Detail log messages: in config.xml, I use IP addresses so actual log messages contains IP addresses. But for convenience, I have replaced IPs with hostnames.

----- from the new node (CH6) -----
2023.04.19 16:30:26.624287 [ 24958 ] {} <Information> RaftInstance: [ELECTION TIMEOUT] current role: follower, log last term 0, state term 0, target p 1, my p 1, hb dead, pre-vote NOT done
2023.04.19 16:30:26.624310 [ 24958 ] {} <Information> RaftInstance: [PRE-VOTE INIT] my id 6, my role candidate, term 0, log idx 0, log term 0, priority (target 1 / mine 1)
2023.04.19 16:30:26.627832 [ 24960 ] {} <Information> RaftInstance: 0x7efe19c5e998 connected to CH5:9444 (as a client)
2023.04.19 16:30:26.627863 [ 24963 ] {} <Information> RaftInstance: 0x7efe19c5e618 connected to CH4:9444 (as a client)
2023.04.19 16:30:26.627917 [ 24962 ] {} <Information> RaftInstance: 0x7efe19c5d118 connected to CH3:9444 (as a client)
2023.04.19 16:30:26.628360 [ 24963 ] {} <Information> RaftInstance: [PRE-VOTE RESP] peer 5 (X), term 0, resp term 0, my role candidate, dead 1, live 0, num voting members 4, quorum 3
2023.04.19 16:30:26.628415 [ 24963 ] {} <Information> RaftInstance: [PRE-VOTE RESP] peer 4 (X), term 0, resp term 0, my role candidate, dead 1, live 0, num voting members 4, quorum 3
2023.04.19 16:30:26.628631 [ 24960 ] {} <Information> RaftInstance: [PRE-VOTE RESP] peer 3 (X), term 0, resp term 0, my role candidate, dead 1, live 0, num voting members 4, quorum 3
2023.04.19 16:30:26.628691 [ 24960 ] {} <Error> RaftInstance: [PRE-VOTE DONE] this node has been removed, stepping down
2023.04.19 16:30:28.409604 [ 24960 ] {} <Information> RaftInstance: stepping down (cycles left: 1), skip this election timeout event
2023.04.19 16:30:30.039775 [ 24966 ] {} <Information> KeeperDispatcher: Server still not initialized, will not apply configuration until initialization finished
2023.04.19 16:30:30.379911 [ 24959 ] {} <Information> RaftInstance: no hearing further news from leader, remove this server from cluster and step down
2023.04.19 16:30:35.041064 [ 24966 ] {} <Information> KeeperDispatcher: Server still not initialized, will not apply configuration until initialization finished
2023.04.19 16:30:40.041253 [ 24966 ] {} <Information> KeeperDispatcher: Server still not initialized, will not apply configuration until initialization finished

----- from the leader (CH3) ----- similar messages in CH4 and CH5
2023.04.19 16:30:26.627879 [ 1597 ] {} <Information> RaftInstance: receive a incoming rpc connection
2023.04.19 16:30:26.627983 [ 1597 ] {} <Information> RaftInstance: session 3 got connection from ::ffff:CH6:38734 (as a server)
2023.04.19 16:30:26.628584 [ 1602 ] {} <Information> RaftInstance: [PRE-VOTE REQ] my role leader, from peer 6, log term: req 0 / mine 1
last idx: req 0 / mine 153, term: req 0 / mine 1
HB alive
2023.04.19 16:30:26.628692 [ 1602 ] {} <Information> RaftInstance: pre-vote decision: XX (strong deny, non-existing node)
2023.04.19 16:30:30.383029 [ 1599 ] {} <Error> RaftInstance: session 3 failed to read rpc header from socket ::ffff:CH6:38734 due to error 2, End of file, ref count 1

Solution

  • It's really hard to say what went wrong without configs.

    First thing I would like for you to try is changing config while the cluster is running. Maybe the diff is not calculated correctly during startup. Or simply, you have to wait for a bit until cluster applies everything correctly.

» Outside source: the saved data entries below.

-- pv_equiv track=rewrite | github.com/aran-tia/python-start | day_27_problem1.py | get_number_total
-- ===== SOURCE A (Python) =====
-- def get_number_total(numbers):
--     count = {}
--
--     for n in numbers:
--         if n in count:
--             count[n] += 1
--         else:
--             count[n] = 1
--
--     total = 0
--
--     for v in count.values():
--         if v >= 2:
--             total += v
--
--     return total
-- ===== SOURCE B (Python) =====
-- def get_number_total(numbers):
--     seen = set()
--     dups = set()
--     for x in numbers:
--         if x in seen:
--             dups.add(x)
--         else:
--             seen.add(x)
--     total = 0
--     for x in numbers:
--         if x in dups:
--             total += 1
--     return total
-- ===== Notes on version B (the rewrite author's own statement) =====
-- stated objective: alternative
-- what changed: Replaces the hash-count-then-scan-values approach with a two-set membership pass (seen/dups) and sums, over the list itself, the occurrences of duplicated values instead of summing dict counts.
import Mathlib
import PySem

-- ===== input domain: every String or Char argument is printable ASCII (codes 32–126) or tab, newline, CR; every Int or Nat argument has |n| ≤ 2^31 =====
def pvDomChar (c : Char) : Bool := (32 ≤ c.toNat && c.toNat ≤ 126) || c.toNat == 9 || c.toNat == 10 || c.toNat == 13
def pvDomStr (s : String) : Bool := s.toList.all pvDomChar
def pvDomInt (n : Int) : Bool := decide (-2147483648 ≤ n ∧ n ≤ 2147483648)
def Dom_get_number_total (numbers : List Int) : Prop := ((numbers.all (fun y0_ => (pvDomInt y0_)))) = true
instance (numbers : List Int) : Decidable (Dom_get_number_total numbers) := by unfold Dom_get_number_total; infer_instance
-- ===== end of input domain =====

-- B replaces A's count-dict-then-scan-values with a two-set pass (seen/dups) and counts,
-- over the list itself, the occurrences of duplicated values; same O(n) cost, alternative algorithm.

-- ===== PORT A =====
def get_number_total (numbers : List Int) : Int :=
  let count := numbers.foldl
    (fun d n => if d.contains n then d.insert n (d.getD n 0 + 1) else d.insert n 1)
    PySem.Dict.empty
  (PySem.Dict.values count).foldl (fun total v => if 2 ≤ v then total + v else total) 0

-- ===== PORT B =====
-- one step of B's first loop: if x in seen: dups.add(x) else: seen.add(x)
def pvStepB (p : PySem.Set Int × PySem.Set Int) (x : Int) : PySem.Set Int × PySem.Set Int :=
  if PySem.Set.contains p.1 x then (p.1, PySem.Set.add p.2 x) else (PySem.Set.add p.1 x, p.2)

def get_number_total_alt (numbers : List Int) : Int :=
  let sd := numbers.foldl pvStepB (PySem.Set.empty, PySem.Set.empty)
  numbers.foldl (fun total x => if PySem.Set.contains sd.2 x then total + 1 else total) 0

-- ===== PRECONDITION & SPEC =====
def Spec_get_number_total (numbers : List Int) (out : Int) : Prop := out = get_number_total_alt numbers
instance (numbers : List Int) (out : Int) : Decidable (Spec_get_number_total numbers out) := by unfold Spec_get_number_total; infer_instance

-- ===== CLAIM (what is proved, stated in full; the proofs are below) =====
def Claim_equal_get_number_total : Prop := ∀ (numbers : List Int), Dom_get_number_total numbers → Spec_get_number_total numbers (get_number_total numbers)

-- ===== LEMMAS AND PROOFS =====

-- A's counting loop is Counter(numbers)
lemma countA_eq_counter (l : List Int) :
    l.foldl (fun d n => if d.contains n then d.insert n (d.getD n 0 + 1) else d.insert n 1)
      PySem.Dict.empty = PySem.Dict.counter l := by
  rw [← PySem.Dict.foldl_insert_getD_add_one_eq_counter]
  apply PySem.List.foldl_congr_mem
  intro d n _
  split
  · rfl
  · rename_i h
    have h0 : d.getD n 0 = 0 := PySem.Dict.getD_of_not_contains d 0 (by simpa using h)
    rw [h0, zero_add]

-- the first component of B's first loop is the running `seen` set
lemma fstB_eq (l : List Int) : ∀ (s d : PySem.Set Int),
    (l.foldl pvStepB (s, d)).1 = l.foldl PySem.Set.add s := by
  induction l with
  | nil => intro s d; rfl
  | cons a t ih =>
    intro s d
    simp only [List.foldl_cons, pvStepB]
    by_cases h : PySem.Set.contains s a
    · rw [if_pos h, ih]
      have h' : a ∈ s := (PySem.Set.contains_iff s a).mp h
      have : PySem.Set.add s a = s := by simp [PySem.Set.add, h']
      rw [this]
    · rw [if_neg h, ih]

-- membership in B's `dups` set is "occurs at least twice"
lemma sndB_mem (l : List Int) (x : Int) :
    x ∈ (l.foldl pvStepB (PySem.Set.empty, PySem.Set.empty)).2 ↔ 2 ≤ l.count x := by
  induction l using List.reverseRecOn with
  | nil => simp [PySem.Set.empty]
  | append_singleton t a ih =>
    rw [List.foldl_append, List.foldl_cons, List.foldl_nil]
    have hfst : (t.foldl pvStepB (PySem.Set.empty, PySem.Set.empty)).1 = PySem.Set.ofList t := by
      rw [fstB_eq, PySem.Set.ofList_eq_foldl]; rfl
    have hcnt : (t ++ [a]).count x = t.count x + (if x = a then 1 else 0) := by
      by_cases hxa : x = a
      · subst hxa; simp [List.count_append]
      · simp [List.count_append, hxa, Ne.symm hxa]
    by_cases hmem : a ∈ t
    · have hc : PySem.Set.contains (t.foldl pvStepB (PySem.Set.empty, PySem.Set.empty)).1 a = true := by
        rw [hfst, PySem.Set.contains_iff, PySem.Set.mem_ofList]; exact hmem
      rw [pvStepB, if_pos hc, PySem.Set.mem_add, ih, hcnt]
      have h1 : 1 ≤ t.count a := List.one_le_count_iff.mpr hmem
      by_cases hxa : x = a
      · subst hxa; simp; omega
      · simp [hxa]
    · have hc : PySem.Set.contains (t.foldl pvStepB (PySem.Set.empty, PySem.Set.empty)).1 a = false := by
        rw [hfst]
        simp [PySem.Set.mem_ofList, hmem]
      rw [pvStepB, if_neg (by rw [hc]; exact Bool.false_ne_true), ih, hcnt]
      by_cases hxa : x = a
      · subst hxa
        have h0 : t.count x = 0 := List.count_eq_zero.mpr hmem
        simp [h0]
      · simp [hxa]

-- pull an if-then-add fold into a sum of a mapped list
lemma foldl_if_add_eq_sum (L : List Int) :
    L.foldl (fun total v => if 2 ≤ v then total + v else total) 0
      = (L.map (fun v => if 2 ≤ v then v else 0)).sum := by
  have h : (fun (total v : Int) => if 2 ≤ v then total + v else total)
      = (fun total v => total + (if 2 ≤ v then v else 0)) := by
    funext t v; split <;> simp
  rw [h, PySem.List.foldl_add]
  simp

-- a sum of (if p then f else 0) over a list is the sum of f over the filtered list
lemma sum_map_ite_eq_filter (p : Int → Bool) (f : Int → Int) (L : List Int) :
    (L.map (fun k => if p k then f k else 0)).sum = ((L.filter p).map f).sum := by
  induction L with
  | nil => rfl
  | cons a t ih =>
    by_cases h : p a <;> simp [h, ih]

-- the key multiset identity: summing counts ≥ 2 over the distinct values
-- equals counting, over the list itself, the elements whose value is duplicated
lemma distinct_sum_eq_countP (xs : List Int) :
    ((PySem.Set.ofList xs).map (fun k => if 2 ≤ (xs.count k : Int) then (xs.count k : Int) else 0)).sum
      = (xs.countP (fun x => decide (2 ≤ xs.count x)) : Int) := by
  have hcond : (fun k => if 2 ≤ (xs.count k : Int) then (xs.count k : Int) else 0)
      = (fun k => if decide (2 ≤ xs.count k) then (xs.count k : Int) else 0) := by
    funext k
    by_cases h : 2 ≤ xs.count k
    · rw [if_pos (by exact_mod_cast h), if_pos (by simpa using h)]
    · rw [if_neg (by exact_mod_cast h), if_neg (by simpa using h)]
  rw [hcond, sum_map_ite_eq_filter]
  have hperm : (PySem.Set.ofList xs).Perm xs.dedup := by
    apply (List.perm_ext_iff_of_nodup (PySem.Set.nodup_ofList xs) xs.nodup_dedup).mpr
    intro x
    rw [PySem.Set.mem_ofList, List.mem_dedup]
  have hperm2 := (hperm.filter (fun k => decide (2 ≤ xs.count k))).map (fun k => (xs.count k : Int))
  rw [hperm2.sum_eq]
  rw [show (fun k => ((xs.count k) : Int)) = ((Nat.cast : Nat → Int) ∘ fun k => xs.count k) from rfl,
      ← List.map_map, ← Nat.cast_list_sum,
      List.sum_map_count_dedup_filter_eq_countP]

-- ===== VERDICT (by name: the statement is the Claim_ definition above) =====
theorem get_number_total_spec : Claim_equal_get_number_total := by
  intro numbers _
  unfold Spec_get_number_total get_number_total get_number_total_alt
  simp only
  rw [countA_eq_counter]
  rw [show (PySem.Dict.values (PySem.Dict.counter numbers))
        = (PySem.Dict.items (PySem.Dict.counter numbers)).map (·.2) from rfl,
      PySem.Dict.items_counter, List.map_map]
  rw [foldl_if_add_eq_sum, List.map_map]
  rw [show ((fun v => if 2 ≤ v then v else 0) ∘ (·.2) ∘ fun k => (k, (numbers.count k : Int)))
        = (fun k => if 2 ≤ (numbers.count k : Int) then (numbers.count k : Int) else 0) from rfl]
  rw [distinct_sum_eq_countP]
  rw [PySem.List.foldl_if_add_one]
  simp only [zero_add]
  congr 1
  apply List.countP_congr
  intro x hx
  rw [PySem.Set.contains_iff, sndB_mem]
  simp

    To give you better understanding of Keeper, I'll also try explaining how the cluster reconfiguration is currently being done.

    Cluster configuration is being stored in 2 places, RAFT itself and the config you define.

    In the background thread, Keeper checks the diff between those 2, and if a config has something added/removed, leader will propose it 1 by 1 to cluster.

    Adding/removing node needs to go through consensus protocol also, so maybe there will be some delay but not too big.

    In the leader logs, you should something like this: Will try to add server with id server_id

    If something went wrong, there should be also a log explaining it.

    Follower nodes will have a similar log but with a message that they are waiting for some server to be added/removed.

    Additional thing to be careful off is to use unique IDs for new server. Also, try not reusing some previously used IDs that are now removed.